As for dev on Linux, yeah, that sounds right! I use Adobe less and less these days, frankly, but I do really enjoy any chance I get. Used to do a lot of graphics work with the dev work, before my job became super-specialized :( Right now I'm really happy with my Macbook, but if ARM ever gains a foothold in the PC laptop market and we see better hardware (especially performance/watt and decibels/performance) in the future, I'd reconsider that. Apple Silicon is pretty phenomenal for the time being... blows my old ThinkPads out of the water.
> I think macOS would have achieved a ton more success had Apple open-sourced it and simply made Mac hardware the "reference" macOS hardware, but it's simply not going to be.
Success in the gaming market, maybe. But Apple isn't a dedicated gaming company like Vavle. Mac is still a status icon (and most of the time, a pretty good machine in general) and macs dominate college campuses and especially the art industry. Which is why they have a higher market share than Linux.
Their moves are more hostile to open source, but it has a similar goal to Valve: make and own the entire vertical stack. And now with M1, they can converge that and more or less launch IOS and Mac devices on the same chips. That's why the IPhone 15 is running pretty modern games.

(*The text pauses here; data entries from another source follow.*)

-- pv_equiv track=rewrite | github.com/marty777/adventofcode2020 | src/day17.py | dimensions2
-- ===== SOURCE A (Python) =====
-- def dimensions2(gridA):
--     min_w = max_w = min_z = max_z = min_y = max_y = min_x = max_x = 0
--     for w in gridA:
--         if w < min_w:
--             min_w = w
--         elif w > max_w:
--             max_w = w
--         for z in gridA[w]:
--             if z < min_z:
--                 min_z = z
--             elif z > max_z:
--                 max_z = z
--             for y in gridA[w][z]:
--                 if y < min_y:
--                     min_y = y
--                 elif y > max_y:
--                     max_y = y
--                 for x in gridA[w][z][y]:
--                     if x < min_x:
--                         min_x = x
--                     elif x > max_x:
--                         max_x = x
--     return min_w, max_w, min_z, max_z, min_y, max_y, min_x, max_x
-- ===== SOURCE B (Python) =====
-- def dimensions2(gridA):
--     ws = list(gridA)
--     zs = [z for zd in gridA.values() for z in zd]
--     ys = [y for zd in gridA.values() for yd in zd.values() for y in yd]
--     xs = [x for zd in gridA.values() for yd in zd.values() for xd in yd.values() for x in xd]
--     return (min([0] + ws), max([0] + ws),
--             min([0] + zs), max([0] + zs),
--             min([0] + ys), max([0] + ys),
--             min([0] + xs), max([0] + xs))
-- ===== Notes on version B (the rewrite author's own statement) =====
-- stated objective: simpler
-- what changed: Replaces the single fused nested loop with running if/elif comparisons by a collect-then-reduce decomposition: gather each dimension's keys via comprehensions, then take the minimum and maximum of each key list together with zero, correct because the running minimum never exceeds zero and the running maximum never falls below it.
import Mathlib
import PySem

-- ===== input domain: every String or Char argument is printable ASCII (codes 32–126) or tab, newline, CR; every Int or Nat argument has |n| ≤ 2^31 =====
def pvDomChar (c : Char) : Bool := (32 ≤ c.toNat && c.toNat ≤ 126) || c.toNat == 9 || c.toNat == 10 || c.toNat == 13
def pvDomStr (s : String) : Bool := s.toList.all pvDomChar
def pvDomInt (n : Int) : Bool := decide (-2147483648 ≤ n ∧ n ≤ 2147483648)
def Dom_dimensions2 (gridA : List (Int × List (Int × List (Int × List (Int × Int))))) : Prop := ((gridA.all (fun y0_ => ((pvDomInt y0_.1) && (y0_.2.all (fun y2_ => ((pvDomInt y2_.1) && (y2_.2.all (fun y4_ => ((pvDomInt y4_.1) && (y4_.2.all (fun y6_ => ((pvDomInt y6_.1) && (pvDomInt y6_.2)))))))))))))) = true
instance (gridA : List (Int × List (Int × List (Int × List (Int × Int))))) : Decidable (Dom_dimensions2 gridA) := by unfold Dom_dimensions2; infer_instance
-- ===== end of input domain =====

-- B replaces A's fused nested loop with running if/elif comparisons by a collect-then-reduce
-- decomposition (gather each dimension's keys, then min([0]+keys)/max([0]+keys)); objective: simpler.

-- ===== PORT A =====
-- A's `if v < mn: mn = v elif v > mx: mx = v` update of one dimension's running (min, max) pair.
def pvStep (s : Int × Int) (v : Int) : Int × Int :=
  if v < s.1 then (v, s.2) else if v > s.2 then (s.1, v) else s

-- State is ((min_w, max_w), (min_z, max_z), (min_y, max_y), (min_x, max_x)); the nested `for`
-- loops over the dict keys become nested foldl over the association-list pairs.
def dimensions2 (gridA : List (Int × List (Int × List (Int × List (Int × Int))))) : Int × Int × Int × Int × Int × Int × Int × Int :=
  let st :=
    gridA.foldl (fun st wp =>
      (pvStep st.1 wp.1,
       wp.2.foldl (fun r zp =>
         (pvStep r.1 zp.1,
          zp.2.foldl (fun r2 yp =>
            (pvStep r2.1 yp.1,
             yp.2.foldl (fun sx xp => pvStep sx xp.1) r2.2)) r.2)) st.2))
      ((0, 0), (0, 0), (0, 0), (0, 0))
  (st.1.1, st.1.2, st.2.1.1, st.2.1.2, st.2.2.1.1, st.2.2.1.2, st.2.2.2.1, st.2.2.2.2)

-- ===== PORT B =====
-- Source B: collect each dimension's keys, then min([0]+keys) / max([0]+keys) per dimension.
def dimensions2_alt (gridA : List (Int × List (Int × List (Int × List (Int × Int))))) : Int × Int × Int × Int × Int × Int × Int × Int :=
  let ws := gridA.map Prod.fst
  let zs := gridA.flatMap (fun wp => wp.2.map Prod.fst)
  let ys := gridA.flatMap (fun wp => wp.2.flatMap (fun zp => zp.2.map Prod.fst))
  let xs := gridA.flatMap (fun wp => wp.2.flatMap (fun zp => zp.2.flatMap (fun yp => yp.2.map Prod.fst)))
  (ws.foldl min 0, ws.foldl max 0,
   zs.foldl min 0, zs.foldl max 0,
   ys.foldl min 0, ys.foldl max 0,
   xs.foldl min 0, xs.foldl max 0)

-- ===== PRECONDITION & SPEC =====
def Spec_dimensions2 (gridA : List (Int × List (Int × List (Int × List (Int × Int))))) (out : Int × Int × Int × Int × Int × Int × Int × Int) : Prop := out = dimensions2_alt gridA
instance (gridA : List (Int × List (Int × List (Int × List (Int × Int))))) (out : Int × Int × Int × Int × Int × Int × Int × Int) : Decidable (Spec_dimensions2 gridA out) := by
  unfold Spec_dimensions2
  -- instance search stops at the default size limit on the 8-fold product; build the term
  exact @instDecidableEqProd Int _ _
    (@instDecidableEqProd Int _ _
      (@instDecidableEqProd Int _ _
        (inferInstance : DecidableEq (Int × Int × Int × Int × Int)))) out (dimensions2_alt gridA)

-- ===== CLAIM (what is proved, stated in full; the proofs are below) =====
def Claim_equal_dimensions2 : Prop := ∀ (gridA : List (Int × List (Int × List (Int × List (Int × Int))))), Dom_dimensions2 gridA → Spec_dimensions2 gridA (dimensions2 gridA)

-- ===== LEMMAS AND PROOFS =====

theorem foldl_min_le (l : List Int) (s : Int) : l.foldl min s ≤ s := by
  induction l generalizing s with
  | nil => exact le_refl s
  | cons a t ih => exact le_trans (ih (min s a)) (min_le_left s a)

theorem le_foldl_max (l : List Int) (s : Int) : s ≤ l.foldl max s := by
  induction l generalizing s with
  | nil => exact le_refl s
  | cons a t ih => exact le_trans (le_max_left s a) (ih (max s a))

theorem pvStep_eq (s : Int × Int) (v : Int) (h : s.1 ≤ s.2) :
    pvStep s v = (min s.1 v, max s.2 v) := by
  unfold pvStep
  rcases s with ⟨mn, mx⟩
  simp only at h ⊢
  split_ifs with h1 h2 <;> simp <;> omega

-- x level: A's innermost loop equals per-component min/max folds over the keys.
theorem foldx_eq (l : List (Int × Int)) (s : Int × Int) (h : s.1 ≤ s.2) :
    l.foldl (fun sx xp => pvStep sx xp.1) s
      = ((l.map Prod.fst).foldl min s.1, (l.map Prod.fst).foldl max s.2) := by
  induction l generalizing s with
  | nil => simp
  | cons a t ih =>
    simp only [List.foldl_cons, List.map_cons]
    rw [pvStep_eq s a.1 h]
    exact ih (min s.1 a.1, max s.2 a.1)
      (le_trans (min_le_left _ _) (le_trans h (le_max_left _ _)))

-- y level.
theorem foldy_eq (l : List (Int × List (Int × Int))) (s : (Int × Int) × (Int × Int))
    (h1 : s.1.1 ≤ s.1.2) (h2 : s.2.1 ≤ s.2.2) :
    l.foldl (fun r2 yp => (pvStep r2.1 yp.1, yp.2.foldl (fun sx xp => pvStep sx xp.1) r2.2)) s
      = (((l.map Prod.fst).foldl min s.1.1, (l.map Prod.fst).foldl max s.1.2),
         ((l.flatMap (fun yp => yp.2.map Prod.fst)).foldl min s.2.1,
          (l.flatMap (fun yp => yp.2.map Prod.fst)).foldl max s.2.2)) := by
  induction l generalizing s with
  | nil => simp
  | cons a t ih =>
    simp only [List.foldl_cons, List.map_cons, List.flatMap_cons, List.foldl_append]
    rw [pvStep_eq s.1 a.1 h1, foldx_eq a.2 s.2 h2]
    exact ih ((min s.1.1 a.1, max s.1.2 a.1),
              ((a.2.map Prod.fst).foldl min s.2.1, (a.2.map Prod.fst).foldl max s.2.2))
      (le_trans (min_le_left _ _) (le_trans h1 (le_max_left _ _)))
      (le_trans (foldl_min_le _ _) (le_trans h2 (le_foldl_max _ _)))

-- z level.
theorem foldz_eq (l : List (Int × List (Int × List (Int × Int))))
    (s : (Int × Int) × (Int × Int) × (Int × Int))
    (h1 : s.1.1 ≤ s.1.2) (h2 : s.2.1.1 ≤ s.2.1.2) (h3 : s.2.2.1 ≤ s.2.2.2) :
    l.foldl (fun r zp =>
        (pvStep r.1 zp.1,
         zp.2.foldl (fun r2 yp => (pvStep r2.1 yp.1, yp.2.foldl (fun sx xp => pvStep sx xp.1) r2.2)) r.2)) s
      = (((l.map Prod.fst).foldl min s.1.1, (l.map Prod.fst).foldl max s.1.2),
         ((l.flatMap (fun zp => zp.2.map Prod.fst)).foldl min s.2.1.1,
          (l.flatMap (fun zp => zp.2.map Prod.fst)).foldl max s.2.1.2),
         ((l.flatMap (fun zp => zp.2.flatMap (fun yp => yp.2.map Prod.fst))).foldl min s.2.2.1,
          (l.flatMap (fun zp => zp.2.flatMap (fun yp => yp.2.map Prod.fst))).foldl max s.2.2.2)) := by
  induction l generalizing s with
  | nil => simp
  | cons a t ih =>
    simp only [List.foldl_cons, List.map_cons, List.flatMap_cons, List.foldl_append]
    rw [pvStep_eq s.1 a.1 h1, foldy_eq a.2 s.2 h2 h3]
    exact ih ((min s.1.1 a.1, max s.1.2 a.1),
              ((a.2.map Prod.fst).foldl min s.2.1.1, (a.2.map Prod.fst).foldl max s.2.1.2),
              ((a.2.flatMap (fun yp => yp.2.map Prod.fst)).foldl min s.2.2.1,
               (a.2.flatMap (fun yp => yp.2.map Prod.fst)).foldl max s.2.2.2))
      (le_trans (min_le_left _ _) (le_trans h1 (le_max_left _ _)))
      (le_trans (foldl_min_le _ _) (le_trans h2 (le_foldl_max _ _)))
      (le_trans (foldl_min_le _ _) (le_trans h3 (le_foldl_max _ _)))

-- w level.
theorem foldw_eq (l : List (Int × List (Int × List (Int × List (Int × Int)))))
    (s : (Int × Int) × (Int × Int) × (Int × Int) × (Int × Int))
    (h1 : s.1.1 ≤ s.1.2) (h2 : s.2.1.1 ≤ s.2.1.2) (h3 : s.2.2.1.1 ≤ s.2.2.1.2) (h4 : s.2.2.2.1 ≤ s.2.2.2.2) :
    l.foldl (fun st wp =>
        (pvStep st.1 wp.1,
         wp.2.foldl (fun r zp =>
           (pvStep r.1 zp.1,
            zp.2.foldl (fun r2 yp => (pvStep r2.1 yp.1, yp.2.foldl (fun sx xp => pvStep sx xp.1) r2.2)) r.2)) st.2)) s
      = (((l.map Prod.fst).foldl min s.1.1, (l.map Prod.fst).foldl max s.1.2),
         ((l.flatMap (fun wp => wp.2.map Prod.fst)).foldl min s.2.1.1,
          (l.flatMap (fun wp => wp.2.map Prod.fst)).foldl max s.2.1.2),
         ((l.flatMap (fun wp => wp.2.flatMap (fun zp => zp.2.map Prod.fst))).foldl min s.2.2.1.1,
          (l.flatMap (fun wp => wp.2.flatMap (fun zp => zp.2.map Prod.fst))).foldl max s.2.2.1.2),
         ((l.flatMap (fun wp => wp.2.flatMap (fun zp => zp.2.flatMap (fun yp => yp.2.map Prod.fst)))).foldl min s.2.2.2.1,
          (l.flatMap (fun wp => wp.2.flatMap (fun zp => zp.2.flatMap (fun yp => yp.2.map Prod.fst)))).foldl max s.2.2.2.2)) := by
  induction l generalizing s with
  | nil => simp
  | cons a t ih =>
    simp only [List.foldl_cons, List.map_cons, List.flatMap_cons, List.foldl_append]
    rw [pvStep_eq s.1 a.1 h1, foldz_eq a.2 s.2 h2 h3 h4]
    exact ih _
      (le_trans (min_le_left _ _) (le_trans h1 (le_max_left _ _)))
      (le_trans (foldl_min_le _ _) (le_trans h2 (le_foldl_max _ _)))
      (le_trans (foldl_min_le _ _) (le_trans h3 (le_foldl_max _ _)))
      (le_trans (foldl_min_le _ _) (le_trans h4 (le_foldl_max _ _)))

-- ===== VERDICT (by name: the statement is the Claim_ definition above) =====
theorem dimensions2_spec : Claim_equal_dimensions2 := by
  intro gridA _
  unfold Spec_dimensions2
  simp only [dimensions2, dimensions2_alt]
  rw [foldw_eq gridA ((0,0),(0,0),(0,0),(0,0)) (le_refl 0) (le_refl 0) (le_refl 0) (le_refl 0)]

I'm here to inform you that that ship (with some notable exceptions, such as Baldur's Gate 3 releasing on Macs today, I think, which is FANTASTIC) has more or less sailed. Tim Cook is neither a programmer, nor a gamer, nor an open-source advocate, and every move Apple makes and has made since he took the helm shows where his priorities lie, and they're not in the AAA gaming market (and additionally, they're starting to be open-source-developer-hostile, IMHO). I think macOS would have achieved a ton more success (it would have basically become a better, more user-friendly Linux) had Apple open-sourced it and simply made Mac hardware the "reference" macOS hardware (between you and me, I also think this move would have instantly garnered Gabe's support), but it's simply not going to be. Apple likes their walled garden and their 30% App Store cut and their iOS-specific lame-games and their proprietary CPU/GPU/SoC architecture that is only being pried open by extremely clever individuals like Asahi Lina https://github.com/asahilina and Alyssa Rosenzweig (with zero help from Apple other than "leaving the door open," essentially... Which, by the way, they can still shut at any time...)

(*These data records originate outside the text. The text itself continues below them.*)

-- ===== PRECONDITION & SPEC =====
-- Pre_ excludes non-square forests with more than two rows: there A indexes a width×width
-- region fixed by the ROW count alone — it raises IndexError as soon as a row is too short,
-- and where longer rows let it return, the value (ignoring trees beyond column width-1) is an
-- accident of its square-grid assumption that B (which uses each row's real length) need not match.
def Pre_scenic_scores (forest : List (List Int)) : Prop :=
  forest.length ≤ 2 ∨ ∀ row ∈ forest, row.length = forest.length
instance (forest : List (List Int)) : Decidable (Pre_scenic_scores forest) := by
  unfold Pre_scenic_scores; infer_instance

def pvWitness_scenic_scores : List (List Int) := [[3, 0, 3], [2, 5, 1], [0, 9, 3]]

def Spec_scenic_scores (forest : List (List Int)) (out : List Int) : Prop := out = scenic_scores_alt forest
instance (forest : List (List Int)) (out : List Int) : Decidable (Spec_scenic_scores forest out) := by unfold Spec_scenic_scores; infer_instance

-- ===== CLAIM (what is proved, stated in full; the proofs are below) =====
def Claim_equal_scenic_scores : Prop := ∀ (forest : List (List Int)), Dom_scenic_scores forest → Pre_scenic_scores forest → Spec_scenic_scores forest (scenic_scores forest)

-- ===== LEMMAS AND PROOFS =====

-- Common specification: viewing distance toward index 0 ("backward") and toward n-1 ("forward").
def nearB (vals : List Int) (c : Nat) : Int :=
  match (List.range c).reverse.find? (fun x => decide (vals.getD c 0 ≤ vals.getD x 0)) with
  | some x => (c : Int) - (x : Int)
  | none => (c : Int)

def nearF (vals : List Int) (c : Nat) : Int :=
  match (List.range' (c + 1) (vals.length - (c + 1))).find? (fun x => decide (vals.getD c 0 ≤ vals.getD x 0)) with
  | some x => (x : Int) - (c : Int)
  | none => (vals.length : Int) - 1 - (c : Int)

-- ---- A-side: the linear scans compute nearB / nearF ----

lemma pyRangeDesc (c : Nat) :
    PySem.List.pyRange ((c : Int) - 1) (-1) (-1) = (List.range c).reverse.map (fun x : Nat => (x : Int)) := by
  induction c with
  | zero => simpa using PySem.List.pyRange_neg_one_eq_nil (a := -1) (b := -1) le_rfl
  | succ c ih =>
      rw [show ((c + 1 : Nat) : Int) - 1 = (c : Int) by push_cast; ring]
      rw [PySem.List.pyRange_neg_one_cons (by omega)]
      rw [List.range_succ, List.reverse_append]
      simpa using ih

I've become more of a Linux fan over the years but only after I found NixOS- which unfortunately has kind of a steep learning curve. The reason why I couldn't use Linux as a daily driver until NixOS is that Linux's huge customizability (and my need to experiment and explore!) also lead directly to huge opportunities to brick your system or just break things in general (which happened again, and again, and again for me, across many distros such as Ubuntu, Arch, Manjaro, Pop_OS, etc.). Linux is thus like a hugely customizable sports car without brakes or safety belts. NixOS gives you both of those, so you get to fly with the sports car, enjoy all the customizability, but if anything goes wrong (which it rarely does, thanks to NixOS's architecture), you can instantly roll back to any prior version of the OS and its declaratively-installed apps and configs. It's the best of all worlds, currently, completely open-source, but the learning curve is still too steep for most. (I have hope that a NixOS-derived more-user-friendly distro like https://snowflakeos.org/ may help here, but it will take time.)
In parallel with that, gaming on Linux became "viable" (modding is still tougher than on Windows, but that will eventually be easier too) thanks to Valve's Proton efforts.